How to get rendered HTML page using Selenium or PhantomJS?

P

pirate_prentice2019-10-23 12:23:53

PHP

pirate_prentice, 2019-10-23 12:23:53

Hello! Help, please, to solve a problem.
I am writing a parser in PHP that receives data from a page that is rendered by JS code on the client side. For this, it was decided to use Selenium (using facebook/php-webdriver) or PhantomJS (using the jonnnnyw/php-phantomjs package).
But both methods have so far only allowed us to get the original, non-rendered HTML code. In the case of Selenium, you can see that in the browser the page is rendered completely, however, $driver->getPageSource() returns the same raw HTML and JS scripts. Using timeouts didn't help.
How can this issue be resolved?

Reply

Answer the question

In order to leave comments, you need to log in

3 answer(s)

S

Sergey c0re, 2019-10-23
@pirate_prentice

c Selemium did not work, but IMHO , you don’t need to take getPageSource, but after loading the entire page, find an element, for example body, and get its innerHTML if you parse with regexps.

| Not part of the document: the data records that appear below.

theorem pymin_map_flat {α : Type} (ss : List α) (g : α → List Int) (hne : ss ≠ []) (h : ∀ t ∈ ss, g t ≠ []) :
    PySem.List.min? (ss.map (fun t => (PySem.List.min? (g t) (fun y => y)).getD 0)) (fun y => y)
      = PySem.List.min? (ss.flatMap g) (fun y => y) := by
  cases hM : PySem.List.min? (ss.map (fun t => (PySem.List.min? (g t) (fun y => y)).getD 0)) (fun y => y) with
  | none => rw [PySem.List.min?_eq_none_iff, List.map_eq_nil_iff] at hM; exact absurd hM hne
  | some M =>
    obtain ⟨hMmem, hMub⟩ := (pymin_eq_some_iff _ M).mp hM
    rw [List.mem_map] at hMmem
    obtain ⟨t0, ht0, hMt0⟩ := hMmem
    cases h0 : PySem.List.min? (g t0) (fun y => y) with
    | none => rw [PySem.List.min?_eq_none_iff] at h0; exact absurd h0 (h t0 ht0)
    | some m0 =>
      rw [h0] at hMt0
      simp only [Option.getD_some] at hMt0
      subst hMt0
      obtain ⟨hm0, _⟩ := (pymin_eq_some_iff _ m0).mp h0
      refine ((pymin_eq_some_iff _ m0).mpr ⟨List.mem_flatMap.mpr ⟨t0, ht0, hm0⟩, ?_⟩).symm
      intro y hy
      obtain ⟨t, ht, hyt⟩ := List.mem_flatMap.mp hy
      cases h1 : PySem.List.min? (g t) (fun y => y) with
      | none => rw [PySem.List.min?_eq_none_iff] at h1; exact absurd h1 (h t ht)
      | some mt =>
        obtain ⟨_, hub⟩ := (pymin_eq_some_iff _ mt).mp h1
        have h2 : m0 ≤ mt := by
          refine hMub mt (List.mem_map.mpr ⟨t, ht, ?_⟩)
          rw [h1]; rfl
        exact le_trans h2 (hub y hyt)
-- pv_equiv track=rewrite | github.com/wilmurillo-ai/Design-Assistant | .skills/openclaw-skills/skills/tristanmanchester/audit-openclaw-security/scripts/render_report.py | normalise_sev
-- ===== SOURCE A (Python) =====
-- SEV_ORDER = {"critical": 0, "high": 1, "medium": 2, "low": 3, "info": 4, "unknown": 9}
--
-- def normalise_sev(raw: str) -> str:
--     s = (raw or "").strip().lower()
--     if not s:
--         return "unknown"
--     if "/" in s:
--         parts = [p.strip() for p in s.split("/") if p.strip()]
--         if "critical" in parts:
--             return "critical"
--         if "high" in parts:
--             return "high"
--         if "warn" in parts or "warning" in parts or "medium" in parts:
--             return "medium"
--         if "low" in parts:
--             return "low"
--         if "info" in parts:
--             return "info"
--         return parts[0] if parts else "unknown"
--     if s in ("warn", "warning"):
--         return "medium"
--     if s == "crit":
--         return "critical"
--     return s if s in SEV_ORDER else s
-- ===== SOURCE B (Python) =====
-- _RANK = {"critical": 0, "high": 1, "medium": 2, "low": 3, "info": 4}
-- _ALIAS = {"warn": "medium", "warning": "medium", "crit": "critical"}
--
-- def normalise_sev(raw: str) -> str:
--     s = (raw or "").strip().lower()
--     if not s:
--         return "unknown"
--     if "/" not in s:
--         return _ALIAS.get(s, s)
--     parts = [p.strip() for p in s.split("/") if p.strip()]
--     best = None
--     for p in parts:
--         c = "medium" if p in ("warn", "warning") else p
--         r = _RANK.get(c)
--         if r is not None and (best is None or r < best[0]):
--             best = (r, c)
--     if best is not None:
--         return best[1]
--     return "unknown" if not parts else parts[0]
-- ===== Notes on version B (the rewrite author's own statement) =====
-- stated objective: alternative
-- what changed: Replaces A's five-membership-test priority cascade over the slash parts by a single pass that canonicalises each part (warn/warning->medium), looks up its numeric rank and keeps the minimum-rank candidate, returning the best label found; the non-slash path becomes one alias-dict lookup with identity fallback.
import Mathlib
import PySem

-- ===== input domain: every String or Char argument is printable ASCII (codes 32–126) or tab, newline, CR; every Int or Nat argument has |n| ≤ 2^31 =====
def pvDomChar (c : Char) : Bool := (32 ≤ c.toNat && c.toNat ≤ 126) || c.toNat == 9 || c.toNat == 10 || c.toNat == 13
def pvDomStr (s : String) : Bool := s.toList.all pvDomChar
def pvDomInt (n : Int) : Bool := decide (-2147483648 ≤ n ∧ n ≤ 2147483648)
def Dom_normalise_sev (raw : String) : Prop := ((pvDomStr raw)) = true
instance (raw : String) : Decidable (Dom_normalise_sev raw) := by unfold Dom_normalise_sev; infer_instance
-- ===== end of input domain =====

-- B replaces A's priority if-cascade by a one-pass minimum-rank selection over the
-- slash-separated parts (objective: alternative algorithm, same cost).

-- ===== PORT A =====
def pvSEV_ORDER : PySem.Dict String Int :=
  PySem.Dict.ofList [("critical", 0), ("high", 1), ("medium", 2), ("low", 3), ("info", 4), ("unknown", 9)]

def normalise_sev (raw : String) : String :=
  let s := PySem.Str.lower (PySem.Str.strip (if raw == "" then "" else raw))
  if s == "" then "unknown"
  else if PySem.Str.isIn "/" s then
    let parts : List String := (((PySem.Str.split? s "/").getD []).map PySem.Str.strip).filter (fun q => !(q == ""))
    if parts.contains "critical" then "critical"
    else if parts.contains "high" then "high"
    else if parts.contains "warn" || parts.contains "warning" || parts.contains "medium" then "medium"
    else if parts.contains "low" then "low"
    else if parts.contains "info" then "info"
    else match parts with
      | [] => "unknown"
      | h :: _ => h
  else if s == "warn" || s == "warning" then "medium"
  else if s == "crit" then "critical"
  else if pvSEV_ORDER.contains s then s else s

-- ===== PORT B =====
def pvRANK : PySem.Dict String Int :=
  PySem.Dict.ofList [("critical", 0), ("high", 1), ("medium", 2), ("low", 3), ("info", 4)]

def pvALIAS : PySem.Dict String String :=
  PySem.Dict.ofList [("warn", "medium"), ("warning", "medium"), ("crit", "critical")]

def normalise_sev_alt (raw : String) : String :=
  let s := PySem.Str.lower (PySem.Str.strip (if raw == "" then "" else raw))
  if s == "" then "unknown"
  else if !(PySem.Str.isIn "/" s) then PySem.Dict.getD pvALIAS s s
  else
    let parts : List String := (((PySem.Str.split? s "/").getD []).map PySem.Str.strip).filter (fun q => !(q == ""))
    let best : Option (Int × String) := parts.foldl (fun best p =>
      let c := if p == "warn" || p == "warning" then "medium" else p
      match PySem.Dict.get? pvRANK c with
      | none => best
      | some r => match best with
        | none => some (r, c)
        | some (br, bc) => if r < br then some (r, c) else some (br, bc)) none
    match best with
    | some (_, c) => c
    | none => match parts with | [] => "unknown" | h :: _ => h

-- ===== PRECONDITION & SPEC =====
def Spec_normalise_sev (raw : String) (out : String) : Prop := out = normalise_sev_alt raw
instance (raw : String) (out : String) : Decidable (Spec_normalise_sev raw out) := by unfold Spec_normalise_sev; infer_instance

-- ===== CLAIM (what is proved, stated in full; the proofs are below) =====
def Claim_equal_normalise_sev : Prop := ∀ (raw : String), Dom_normalise_sev raw → Spec_normalise_sev raw (normalise_sev raw)

-- ===== LEMMAS AND PROOFS =====

-- B's loop step, merge and spec-level candidate, used only by the proofs
def pvStep (best : Option (Int × String)) (p : String) : Option (Int × String) :=
  let c := if p == "warn" || p == "warning" then "medium" else p
  match PySem.Dict.get? pvRANK c with
  | none => best
  | some r => match best with
    | none => some (r, c)
    | some (br, bc) => if r < br then some (r, c) else some (br, bc)

def pvCand (p : String) : Option (Int × String) :=
  let c := if p == "warn" || p == "warning" then "medium" else p
  (PySem.Dict.get? pvRANK c).map (fun r => (r, c))

def pvMerge : Option (Int × String) → Option (Int × String) → Option (Int × String)
  | none, b => b
  | some a, none => some a
  | some (ar, ac), some (br, bc) => if br < ar then some (br, bc) else some (ar, ac)

def pvGSpec (parts : List String) : Option (Int × String) :=
  if parts.contains "critical" then some (0, "critical")
  else if parts.contains "high" then some (1, "high")
  else if parts.contains "warn" || parts.contains "warning" || parts.contains "medium" then some (2, "medium")
  else if parts.contains "low" then some (3, "low")
  else if parts.contains "info" then some (4, "info")
  else none

theorem pvStep_eq_merge (best : Option (Int × String)) (p : String) :
    pvStep best p = pvMerge best (pvCand p) := by
  rcases best with _ | ⟨br, bc⟩ <;>
    cases hg : PySem.Dict.get? pvRANK (if p == "warn" || p == "warning" then "medium" else p) <;>
    simp only [pvStep, pvCand, pvMerge, hg, Option.map]

theorem pvMerge_none_right (a : Option (Int × String)) : pvMerge a none = a := by
  cases a <;> rfl

theorem pvMerge_assoc (a b c : Option (Int × String)) :
    pvMerge (pvMerge a b) c = pvMerge a (pvMerge b c) := by
  rcases a with _ | ⟨ar, ac⟩ <;> rcases b with _ | ⟨br, bc⟩ <;> rcases c with _ | ⟨cr, cc⟩ <;>
    first
    | rfl
    | rw [pvMerge_none_right, pvMerge_none_right]
    | (by_cases h1 : br < ar <;> by_cases h2 : cr < br <;> by_cases h3 : cr < ar <;>
        simp [pvMerge, h1, h2, h3] <;> first | rfl | omega)

theorem pvFoldl_merge (parts : List String) (acc : Option (Int × String)) :
    parts.foldl pvStep acc = pvMerge acc (parts.foldl pvStep none) := by
  induction parts generalizing acc with
  | nil => simp [List.foldl, pvMerge_none_right]
  | cons p rest ih =>
    simp only [List.foldl]
    rw [ih (pvStep acc p), ih (pvStep none p), pvStep_eq_merge acc p, pvStep_eq_merge none p]
    rw [show pvMerge none (pvCand p) = pvCand p from rfl, pvMerge_assoc]

theorem pvRANKmk : pvRANK = PySem.Dict.mk [("critical", 0), ("high", 1), ("medium", 2), ("low", 3), ("info", 4)] := by decide

theorem pvCand_cases (p : String) :
    pvCand p =
      if p = "critical" then some (0, "critical")
      else if p = "high" then some (1, "high")
      else if p = "warn" || p = "warning" || p = "medium" then some (2, "medium")
      else if p = "low" then some (3, "low")
      else if p = "info" then some (4, "info")
      else none := by
  by_cases h1 : p = "critical" <;> by_cases h2 : p = "high" <;> by_cases h3 : p = "warn" <;>
    by_cases h4 : p = "warning" <;> by_cases h5 : p = "medium" <;> by_cases h6 : p = "low" <;>
    by_cases h7 : p = "info" <;>
    simp_all [pvCand, pvRANKmk, PySem.Dict.get?] <;>
    exact ⟨Ne.symm h1, Ne.symm h2, Ne.symm h5, Ne.symm h6, Ne.symm h7⟩

theorem pvMerge_cand (p : String) (rest : List String) :
    pvMerge (pvCand p) (pvGSpec rest) = pvGSpec (p :: rest) := by
  rw [pvCand_cases]
  unfold pvGSpec
  by_cases h1 : p = "critical" <;> by_cases h2 : p = "high" <;> by_cases h3 : p = "warn" <;>
    by_cases h4 : p = "warning" <;> by_cases h5 : p = "medium" <;> by_cases h6 : p = "low" <;>
    by_cases h7 : p = "info" <;>
    simp_all [List.contains_cons, eq_comm (b := p), pvMerge] <;>
    split_ifs <;> simp_all [pvMerge]

theorem pvFold_eq_gspec (parts : List String) :
    parts.foldl pvStep none = pvGSpec parts := by
  induction parts with
  | nil => rfl
  | cons p rest ih =>
    simp only [List.foldl]
    rw [pvFoldl_merge, ih, pvStep_eq_merge]
    simp only [pvMerge]
    exact pvMerge_cand p rest

theorem pvAlias_getD (s : String) :
    PySem.Dict.getD pvALIAS s s =
      if s == "warn" || s == "warning" then "medium"
      else if s == "crit" then "critical"
      else s := by
  have hA : pvALIAS = PySem.Dict.mk [("warn", "medium"), ("warning", "medium"), ("crit", "critical")] := by decide
  rw [hA, PySem.Dict.getD_eq_get?_getD]
  by_cases h1 : s = "warn" <;> by_cases h2 : s = "warning" <;> by_cases h3 : s = "crit"
  all_goals first
    | (simp [PySem.Dict.get?, h1, h2, h3]; done)
    | (have hf : List.find? (fun p : String × String => p.1 == s)
            [("warn", "medium"), ("warning", "medium"), ("crit", "critical")] = none := by
          rw [List.find?_eq_none]
          rintro ⟨a, b⟩ hab
          fin_cases hab <;> simp [Ne.symm h1, Ne.symm h2, Ne.symm h3]
       simp [PySem.Dict.get?, hf, h1, h2, h3])

-- ===== VERDICT (by name: the statement is the Claim_ definition above) =====
theorem pvSlash_branch (parts : List String) :
    (if parts.contains "critical" then "critical"
     else if parts.contains "high" then "high"
     else if parts.contains "warn" || parts.contains "warning" || parts.contains "medium" then "medium"
     else if parts.contains "low" then "low"
     else if parts.contains "info" then "info"
     else match parts with
       | [] => "unknown"
       | h :: _ => h) =
    (match pvGSpec parts with
     | some (_, c) => c
     | none => match parts with | [] => "unknown" | h :: _ => h) := by
  unfold pvGSpec
  split_ifs <;> rfl

-- both bodies, the shared lets zeta-expanded, over an abstract normalised string s
theorem pvBody_eq (s : String) :
    (if s == "" then "unknown"
     else if PySem.Str.isIn "/" s then
       (if ((((PySem.Str.split? s "/").getD []).map PySem.Str.strip).filter (fun q => !(q == ""))).contains "critical" then "critical"
        else if ((((PySem.Str.split? s "/").getD []).map PySem.Str.strip).filter (fun q => !(q == ""))).contains "high" then "high"
        else if ((((PySem.Str.split? s "/").getD []).map PySem.Str.strip).filter (fun q => !(q == ""))).contains "warn" || ((((PySem.Str.split? s "/").getD []).map PySem.Str.strip).filter (fun q => !(q == ""))).contains "warning" || ((((PySem.Str.split? s "/").getD []).map PySem.Str.strip).filter (fun q => !(q == ""))).contains "medium" then "medium"
        else if ((((PySem.Str.split? s "/").getD []).map PySem.Str.strip).filter (fun q => !(q == ""))).contains "low" then "low"
        else if ((((PySem.Str.split? s "/").getD []).map PySem.Str.strip).filter (fun q => !(q == ""))).contains "info" then "info"
        else match ((((PySem.Str.split? s "/").getD []).map PySem.Str.strip).filter (fun q => !(q == ""))) with
          | [] => "unknown"
          | h :: _ => h)
     else if s == "warn" || s == "warning" then "medium"
     else if s == "crit" then "critical"
     else if pvSEV_ORDER.contains s then s else s)
    =
    (if s == "" then "unknown"
     else if !(PySem.Str.isIn "/" s) then PySem.Dict.getD pvALIAS s s
     else
       match ((((PySem.Str.split? s "/").getD []).map PySem.Str.strip).filter (fun q => !(q == ""))).foldl pvStep none with
       | some (_, c) => c
       | none => match ((((PySem.Str.split? s "/").getD []).map PySem.Str.strip).filter (fun q => !(q == ""))) with
         | [] => "unknown"
         | h :: _ => h) := by
  by_cases h0 : (s == "") = true
  · rw [if_pos h0, if_pos h0]
  · rw [if_neg h0, if_neg h0]
    by_cases hsl : (PySem.Str.isIn "/" s) = true
    · have hns : ¬((!(PySem.Str.isIn "/" s)) = true) := by rw [hsl]; decide
      rw [if_pos hsl, if_neg hns, pvFold_eq_gspec]
      exact pvSlash_branch _
    · have hfalse : PySem.Str.isIn "/" s = false := by
        cases hb : PySem.Str.isIn "/" s
        · rfl
        · exact absurd hb hsl
      have hns : (!(PySem.Str.isIn "/" s)) = true := by rw [hfalse]; rfl
      rw [if_neg hsl, if_pos hns, pvAlias_getD]
      split_ifs <;> rfl

theorem normalise_sev_spec : Claim_equal_normalise_sev := by
  intro raw _
  unfold Spec_normalise_sev normalise_sev normalise_sev_alt
  generalize PySem.Str.lower (PySem.Str.strip (if raw == "" then "" else raw)) = s
  exact pvBody_eq s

Or work with the DOM of the page, which is probably more convenient.
something like this (maybe I'm wrong with the syntax):

$element = $driver->findElement(WebDriverBy::cssSelector('body'));

$src = $element->getAttribute('innerHTML');

# или так

$src = $driver->executeScript("return document.body.innerHTML");

K

kvaks, 2019-10-23
@kvaks

in selenium add page load wait

G

grinat, 2019-10-23
@grinat

See which block appears when the page is rendered and do a waitForSelector and there is a path to the block, since it has appeared, everything, react / vue or whatever is used for rendering, worked successfully. Yes, and I don’t advise using selenium because it’s shit, phantomjs hasn’t been maintained for a long time, take pupeter, this is the official lib from Google for faceless chrome.